I’m in the family car of the train, with two little ones across the way but they are happy because they can roam, and at one end is play area, where half a dozen preschoolers gather and bounce.
From Myrdal to Flam
Onto another train, a spur from the main Oslo Bergen line, and we proceed through steep passes and past many waterfalls, down to the water’s edge from 4000 ft above. The sky is blue and the air is mild. The scenery is spectacular. And when the train arrives at the harbor of Flam, it is positively balmy.
From Flam to Godvangen
And then ensue two more hours of incredible scenery, going through the fjords between the mountains that come straight down to the sea in an adequate working car ferry/boat. Waterfall after waterfall streaming down the sides of sheer cliffs. I am aware of a couple of Japanese tour groups who haven’t been noticeable before.

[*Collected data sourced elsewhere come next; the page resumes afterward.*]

-- the two loops agree from every Nat start position
theorem pvLoops_eq (cs : List Char) (pos : Nat) :
    pvLoopA cs (pos : Int) = pvLoopB (pvSplit (cs.drop pos)) (pos : Int) (cs.length : Int) := by
  have H : ∀ m (pos : Nat), cs.length - pos ≤ m →
      pvLoopA cs (pos : Int) = pvLoopB (pvSplit (cs.drop pos)) (pos : Int) (cs.length : Int) := by
    intro m
    induction m with
    | zero =>
      intro pos hb
      have hlen : cs.length ≤ pos := by omega
      rw [pvLoopA, if_neg (by exact_mod_cast not_lt.2 hlen)]
      rw [List.drop_of_length_le hlen]
      simp [pvSplit, pvLoopB, pvFind_nil]
    | succ m ih =>
      intro pos hb
      by_cases hlt : pos < cs.length
      · have hdrop : cs.drop pos = cs[pos] :: cs.drop (pos + 1) := List.drop_eq_getElem_cons hlt
        have hget : PySem.List.pyGet? cs (pos : Int) = some cs[pos] := by
          rw [PySem.List.pyGet?_natCast, List.getElem?_eq_getElem hlt]
        have hc1 : (pos : Int) + 1 = ((pos + 1 : Nat) : Int) := by push_cast; ring
        by_cases hq : cs[pos] = '\''
        · by_cases hesc : pos + 1 < cs.length ∧ cs[pos + 1]? = some '\''
          · -- escaped quote '' : both sides skip two characters
            have hget1 : PySem.List.pyGet? cs ((pos : Int) + 1) = some '\'' := by
              rw [hc1, PySem.List.pyGet?_natCast]; exact hesc.2
            have hq1 : cs[pos + 1] = '\'' := by
              have h2 := hesc.2
              rwa [List.getElem?_eq_getElem hesc.1, Option.some_inj] at h2
            have hdrop2 : cs.drop (pos + 1) = '\'' :: cs.drop (pos + 2) := by
              rw [List.drop_eq_getElem_cons hesc.1, hq1]
            rw [pvLoopA, if_pos (by exact_mod_cast hlt), hget, if_pos (by rw [hq]),
                if_pos ⟨by exact_mod_cast hesc.1, hget1⟩]
            rw [hdrop, hq, hdrop2, pvSplit.eq_def]
            simp only [if_pos (show ['\'', '\''] <+: ('\'' :: '\'' :: cs.drop (pos + 2)) from
              ⟨cs.drop (pos + 2), rfl⟩)]
            have hd1 : ('\'' :: cs.drop (pos + 2)).drop 1 = cs.drop (pos + 2) := rfl
            rw [hd1]
            simp only [pvLoopB, pvFind_nil]
            rw [if_neg (by simp)]
            have hc2 : (pos : Int) + ((List.length ([] : List Char) : Nat) : Int) + 2
                = ((pos + 2 : Nat) : Int) := by
              simp only [List.length_nil, Nat.cast_zero]
              push_cast
              ring
            rw [hc2]
            exact ih (pos + 2) (by omega)
          · -- lone quote: A returns pos+1; B's first piece starts with the quote, find = 0
            rw [pvLoopA, if_pos (by exact_mod_cast hlt), hget, if_pos (by rw [hq])]
            rw [if_neg (by
              rintro ⟨h1, h2⟩
              rw [hc1, PySem.List.pyGet?_natCast] at h2
              exact hesc ⟨by exact_mod_cast h1, h2⟩)]
            rw [hdrop, hq, pvSplit.eq_def]
            have hnp : ¬ (['\'', '\''] <+: ('\'' :: cs.drop (pos + 1))) := by
              rw [List.cons_prefix_cons]
              rintro ⟨-, hp⟩
              rw [pvQuote_prefix_iff] at hp
              obtain ⟨hlt1, -⟩ := List.getElem?_eq_some_iff.mp hp
              exact hesc ⟨hlt1, hp⟩
            simp only [if_neg hnp]
            cases hs : pvSplit (cs.drop (pos + 1)) with
            | nil => exact absurd hs (pvSplit_ne_nil _)
            | cons p ps =>
              simp only [List.modifyHead_cons, pvLoopB, pvFind_quote_head]
              rw [if_pos (by omega)]
              omega
        · -- non-quote character: both sides step one character forward
          rw [pvLoopA, if_pos (by exact_mod_cast hlt), if_neg (by simp [hget, hq])]
          rw [hdrop, pvSplit.eq_def]
          have hnp : ¬ (['\'', '\''] <+: (cs[pos] :: cs.drop (pos + 1))) := by
            rw [List.cons_prefix_cons]
            rintro ⟨hp, -⟩
            exact hq hp.symm
          simp only [if_neg hnp]
          rw [pvLoopB_modifyHead cs[pos] _ _ _ hq (pvSplit_ne_nil _)]
          rw [hc1]
          exact ih (pos + 1) (by omega)
      · rw [pvLoopA, if_neg (by exact_mod_cast not_lt.2 (by omega : cs.length ≤ pos))]
        rw [List.drop_of_length_le (by omega)]
        simp [pvSplit, pvLoopB, pvFind_nil]
  exact H (cs.length - pos) pos (le_refl _)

Finally we arrive at Gudvangen and transfer directly to busses. Another hour of dramatic scenery. I realize that all the rivers and waterfalls are in full spring flood, that this is the very best time to see them. Some have overrun their banks in little lakes, sort of vernal pools I guess. Part of this trip involves going up a mountain and coming down in hairpin curves, one after the other. I’m not convinced this was a necessary passage but it was indeed dramatic.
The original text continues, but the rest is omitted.